Family Production Unit

A Family Production Unit (FPU) is a subsurface structure automated structure that is able to produce food, energy, and oxygen for an indefinite period of time. Food is grown in plant growth tunnels using an aquaponics system. In an aquaponics system, aquatic waste from fish or ducks is used to provide plant nutrients to grow plants without the use of soil. Plant roots are suspended in the nutrient water and their roots absorb nitrogen and send the water back clean to the fish tanks. Water for this system also turns hydroelectric generators which provide electric current to run LED plant growth light strips so that plants can be grown underground with artificial lighting. Below are some general concepts about how this system can be built using a subsurface trench-type construction but the same principles can also be applied by using a tunnel system for mountainous regions.

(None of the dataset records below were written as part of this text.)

-- ===== CLAIM (what is proved, stated in full; the proofs are below) =====
def Claim_equal_is_perfect_prime : Prop :=
  ∀ (n : Int), Dom_is_perfect_prime n → Pre_is_perfect_prime n →
    Spec_is_perfect_prime n (is_perfect_prime n)

-- ===== LEMMAS AND PROOFS =====

-- pvDS m ≤ m, and pvDS m < m once m ≥ 10.
theorem pvDS_le (m : Nat) : pvDS m ≤ m := by
  induction m using Nat.strong_induction_on with
  | _ m ih =>
    rcases Nat.eq_zero_or_pos m with h0 | hpos
    · subst h0; simp [pvDS]
    · unfold pvDS
      rw [Nat.digits_def' (by norm_num : 1 < 10) hpos]
      simp only [List.sum_cons]
      have := ih (m / 10) (Nat.div_lt_self hpos (by norm_num))
      unfold pvDS at this
      omega

theorem pvDS_lt (m : Nat) (hm : 10 ≤ m) : pvDS m < m := by
  unfold pvDS
  rw [Nat.digits_def' (by norm_num : 1 < 10) (by omega)]
  simp only [List.sum_cons]
  have := pvDS_le (m / 10)
  unfold pvDS at this
  omega

-- The fuel of pvChainOKF is irrelevant once it is ≥ the argument.
theorem pvChainOKF_fuel_irrel (f₁ : Nat) : ∀ (f₂ m : Nat), m ≤ f₁ → m ≤ f₂ →
    pvChainOKF f₁ m = pvChainOKF f₂ m := by
  induction f₁ with
  | zero =>
      intro f₂ m h1 _
      interval_cases m
      cases f₂ <;> simp [pvChainOKF]
  | succ f₁ ih =>
      intro f₂ m h1 h2
      cases f₂ with
      | zero =>
          interval_cases m
          simp [pvChainOKF]
      | succ f₂ =>
          rw [pvChainOKF, pvChainOKF]
          by_cases hm2 : m < 2
          · rw [if_pos hm2, if_pos hm2]
          · rw [if_neg hm2, if_neg hm2]
            by_cases hm10 : m < 10
            · rw [if_pos hm10, if_pos hm10]
            · rw [if_neg hm10, if_neg hm10]
              have hlt := pvDS_lt m (by omega)
              rw [ih f₂ (pvDS m) (by omega) (by omega)]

Below are some concepts for building with “trench-type” construction as would be used in areas open-plains regions like those found in Mongolia.

Prestressed Concrete Panel

14 x 12 Meter Pre-Stressed Concrete Panel

The image above shows a pre-stressed concrete panel that is load bearing both horizontally and vertically. It can bear loads internally and from above, as well as bearing the load of holding the sidewalls of an excavation in place. It is 14 meters wide and 12 meters high with rectangle shaped ports within that are 4 meters wide and 3 meters high. The framework is 50 cm thick and 50 cm high between the ports. A human figure was placed in the image above for size comparison.

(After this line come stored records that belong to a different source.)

-- pv_equiv track=rewrite | github.com/SLP25/DNS | common/utils.py | is_subdomain
-- ===== SOURCE A (Python) =====
-- def split_domain(domain:str) -> list[str]:
--     """
--     Given a valid domain name (that matches DOMAIN or FULL_DOMAIN regexes), returns a list
--     with the subdomains, from highest to lowest hierarchically
--
--     Examples:
--         example.com. -> ['com', 'example']
--         .            -> []
--     """
--     ans = list(filter(None, domain.lower().split('.')))
--     ans.reverse()
--     return ans
--
-- def is_subdomain(subdomain:str, domain:str) -> bool:
--     """
--     Given two valid domain names (that match DOMAIN or FULL_DOMAIN regexes),
--     determines whether the subdomain is hierarchically below the domain
--
--     Examples:
--         example.com. .          -> True
--         com.         com.       -> True
--         google.com.  abc.com.   -> False
--     """
--     sd = split_domain(subdomain)
--     d = split_domain(domain)
--
--     if len(sd) < len(d):
--         return False
--
--     for i,x in enumerate(d):
--         if x != sd[i]:
--             return False
--
--     return True
-- ===== SOURCE B (Python) =====
-- def is_subdomain(subdomain, domain):
--     sd = [l for l in subdomain.lower().split('.') if l]
--     d = [l for l in domain.lower().split('.') if l]
--     return len(d) <= len(sd) and sd[len(sd) - len(d):] == d
-- ===== Notes on version B (the rewrite author's own statement) =====
-- stated objective: simpler
-- what changed: B keeps the label lists in their original order and decides the question with one tail-slice-and-compare (sd[len(sd)-len(d):] == d) instead of A's reversal of both lists followed by an element-wise indexed prefix loop with early return.
import Mathlib
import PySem

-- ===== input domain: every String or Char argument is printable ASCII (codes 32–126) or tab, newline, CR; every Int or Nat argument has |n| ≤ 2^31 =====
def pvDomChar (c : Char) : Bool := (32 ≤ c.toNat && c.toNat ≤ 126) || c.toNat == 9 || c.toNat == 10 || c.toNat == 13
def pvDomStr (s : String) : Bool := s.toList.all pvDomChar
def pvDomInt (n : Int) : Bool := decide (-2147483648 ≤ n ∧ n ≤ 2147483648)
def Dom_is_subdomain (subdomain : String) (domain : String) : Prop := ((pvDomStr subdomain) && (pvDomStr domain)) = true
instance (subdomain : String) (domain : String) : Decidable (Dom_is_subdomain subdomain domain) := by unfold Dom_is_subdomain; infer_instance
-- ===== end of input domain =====

-- B replaces A's double list reversal + indexed prefix loop by a tail-slice comparison on the
-- label lists in original order; objective: simpler (same asymptotic cost).


-- ===== PORT A =====
-- helper split_domain: list(filter(None, domain.lower().split('.'))) then reverse
-- ('.split(".")' never raises for the nonempty separator, so the .getD [] default is unreachable)
def split_domain (domain : String) : List String :=
  let ans := ((PySem.Str.split? (PySem.Str.lower domain) ".").getD []).filter (fun l => l ≠ "")
  ans.reverse

-- the 'for i,x in enumerate(d): if x != sd[i]: return False' loop; the length guard in
-- is_subdomain makes every index i in range, so the pyGetD default "" is unreachable
def is_subdomain_go (sd : List String) : List (Int × String) → Bool
  | [] => true
  | (i, x) :: rest => if x ≠ PySem.List.pyGetD sd i "" then false else is_subdomain_go sd rest

def is_subdomain (subdomain : String) (domain : String) : Bool :=
  let sd := split_domain subdomain
  let d := split_domain domain
  if sd.length < d.length then false
  else is_subdomain_go sd (PySem.List.enumerate d)

-- ===== PORT B =====
-- B's normalisation: labels in ORIGINAL order (no reverse)
def pvLabels (s : String) : List String :=
  ((PySem.Str.split? (PySem.Str.lower s) ".").getD []).filter (fun l => l ≠ "")

def is_subdomain_alt (subdomain : String) (domain : String) : Bool :=
  let sd := pvLabels subdomain
  let d := pvLabels domain
  decide (d.length ≤ sd.length) &&
    (PySem.List.slice sd (some ((sd.length : Int) - (d.length : Int))) none == d)

-- ===== PRECONDITION & SPEC =====
def Spec_is_subdomain (subdomain : String) (domain : String) (out : Bool) : Prop := out = is_subdomain_alt subdomain domain
instance (subdomain : String) (domain : String) (out : Bool) : Decidable (Spec_is_subdomain subdomain domain out) := by unfold Spec_is_subdomain; infer_instance

-- ===== CLAIM (what is proved, stated in full; the proofs are below) =====
def Claim_equal_is_subdomain : Prop := ∀ (subdomain : String) (domain : String), Dom_is_subdomain subdomain domain → Spec_is_subdomain subdomain domain (is_subdomain subdomain domain)

-- ===== LEMMAS AND PROOFS =====

-- A's loop over 'enumerate d' succeeds iff d agrees with sd pointwise at indices s, s+1, …
theorem is_subdomain_go_iff (sd : List String) (d : List String) (s : Int) :
    is_subdomain_go sd (PySem.List.enumerate d s) = true ↔
      ∀ (k : Nat) (h : k < d.length), d[k] = PySem.List.pyGetD sd (s + k) "" := by
  induction d generalizing s with
  | nil => simp [PySem.List.enumerate_nil, is_subdomain_go]
  | cons x xs ih =>
    rw [PySem.List.enumerate_cons]
    simp only [is_subdomain_go]
    by_cases hx : x = PySem.List.pyGetD sd s ""
    · simp only [hx, ne_eq, not_true_eq_false, if_false, ih]
      constructor
      · intro h k hk
        cases k with
        | zero => simp
        | succ n =>
          have := h n (by simpa using hk)
          simpa [add_assoc, add_comm, add_left_comm] using this
      · intro h k hk
        have := h (k + 1) (by simpa using hk)
        simpa [add_assoc, add_comm, add_left_comm] using this
    · simp only [ne_eq, hx, not_false_eq_true, if_true, Bool.false_eq_true, false_iff]
      intro h
      exact hx (by simpa using h 0 (by simp))

-- the heart of the equivalence, on arbitrary label lists: A's guarded reversed-prefix loop
-- equals B's length test plus tail-slice comparison
theorem key_lists (L D : List String) :
    (if L.length < D.length then false
     else is_subdomain_go L.reverse (PySem.List.enumerate D.reverse)) =
    (decide (D.length ≤ L.length) &&
      (PySem.List.slice L (some ((L.length : Int) - (D.length : Int))) none == D)) := by
  by_cases hlen : L.length < D.length
  · simp [hlen, Nat.not_le.mpr hlen]
  · rw [if_neg hlen]
    have hle : D.length ≤ L.length := Nat.le_of_not_lt hlen
    have hstart : ((L.length : Int) - (D.length : Int)) = ((L.length - D.length : Nat) : Int) := by
      omega
    rw [hstart, PySem.List.slice_from_natCast]
    have hrev : (is_subdomain_go L.reverse (PySem.List.enumerate D.reverse) = true) ↔
        D.reverse <+: L.reverse := by
      rw [is_subdomain_go_iff, List.prefix_iff_getElem]
      constructor
      · intro h
        refine ⟨by simpa using hle, fun i hi => ?_⟩
        have := h i hi
        rw [PySem.List.pyGetD_eq_getElem L.reverse "" (by omega)
          (by simp at hi ⊢; omega)] at this
        simp only [Int.zero_add, Int.toNat_natCast] at this
        exact this
      · rintro ⟨_, h⟩ k hk
        rw [PySem.List.pyGetD_eq_getElem L.reverse "" (by omega)
          (by simp at hk ⊢; omega)]
        have := h k hk
        simp only [Int.zero_add, Int.toNat_natCast]
        exact this
    have hsuf : (D.reverse <+: L.reverse) ↔ (L.drop (L.length - D.length) = D) := by
      rw [List.reverse_prefix, List.suffix_iff_eq_drop]
      exact ⟨fun h => h.symm, fun h => h.symm⟩
    by_cases hgo : is_subdomain_go L.reverse (PySem.List.enumerate D.reverse) = true
    · rw [hgo]
      simp [hle, hsuf.mp (hrev.mp hgo)]
    · rw [Bool.not_eq_true] at hgo
      rw [hgo]
      have : ¬ (L.drop (L.length - D.length) = D) := fun h =>
        absurd (hrev.mpr (hsuf.mpr h)) (by simp [hgo])
      simp [this]

theorem is_subdomain_eq_alt (subdomain : String) (domain : String) :
    is_subdomain subdomain domain = is_subdomain_alt subdomain domain := by
  unfold is_subdomain is_subdomain_alt split_domain pvLabels
  dsimp only
  rw [List.length_reverse, List.length_reverse]
  exact key_lists _ _

-- ===== VERDICT (by name: the statement is the Claim_ definition above) =====
theorem is_subdomain_spec : Claim_equal_is_subdomain := by
  intro subdomain domain _
  exact is_subdomain_eq_alt subdomain domain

To install this panel, we first cut two parallel trenches that are 16 meters apart and 253 meters long. Then we cut trenches between the two parallel trenches at 90 degrees to the parallel trenches and drop the panel into this trench. The image above shows rods protruding horizontally on both ends of the panels (which represent deformed steel bars). These will hold the panel in place after concrete is poured in the two parallel trenches.

See the text link “Cutting Trenches” for more details.

Series of Concrete Panels

The process of installing multiple panels is repeated by cutting a trench at 90 degrees to the two parallel trenches for each panel installed. When finished, we will have a series of panels standing between the two parallel trenches. When complete we will pour concrete in the two parallel trenches and this will hold the ends of the panels together.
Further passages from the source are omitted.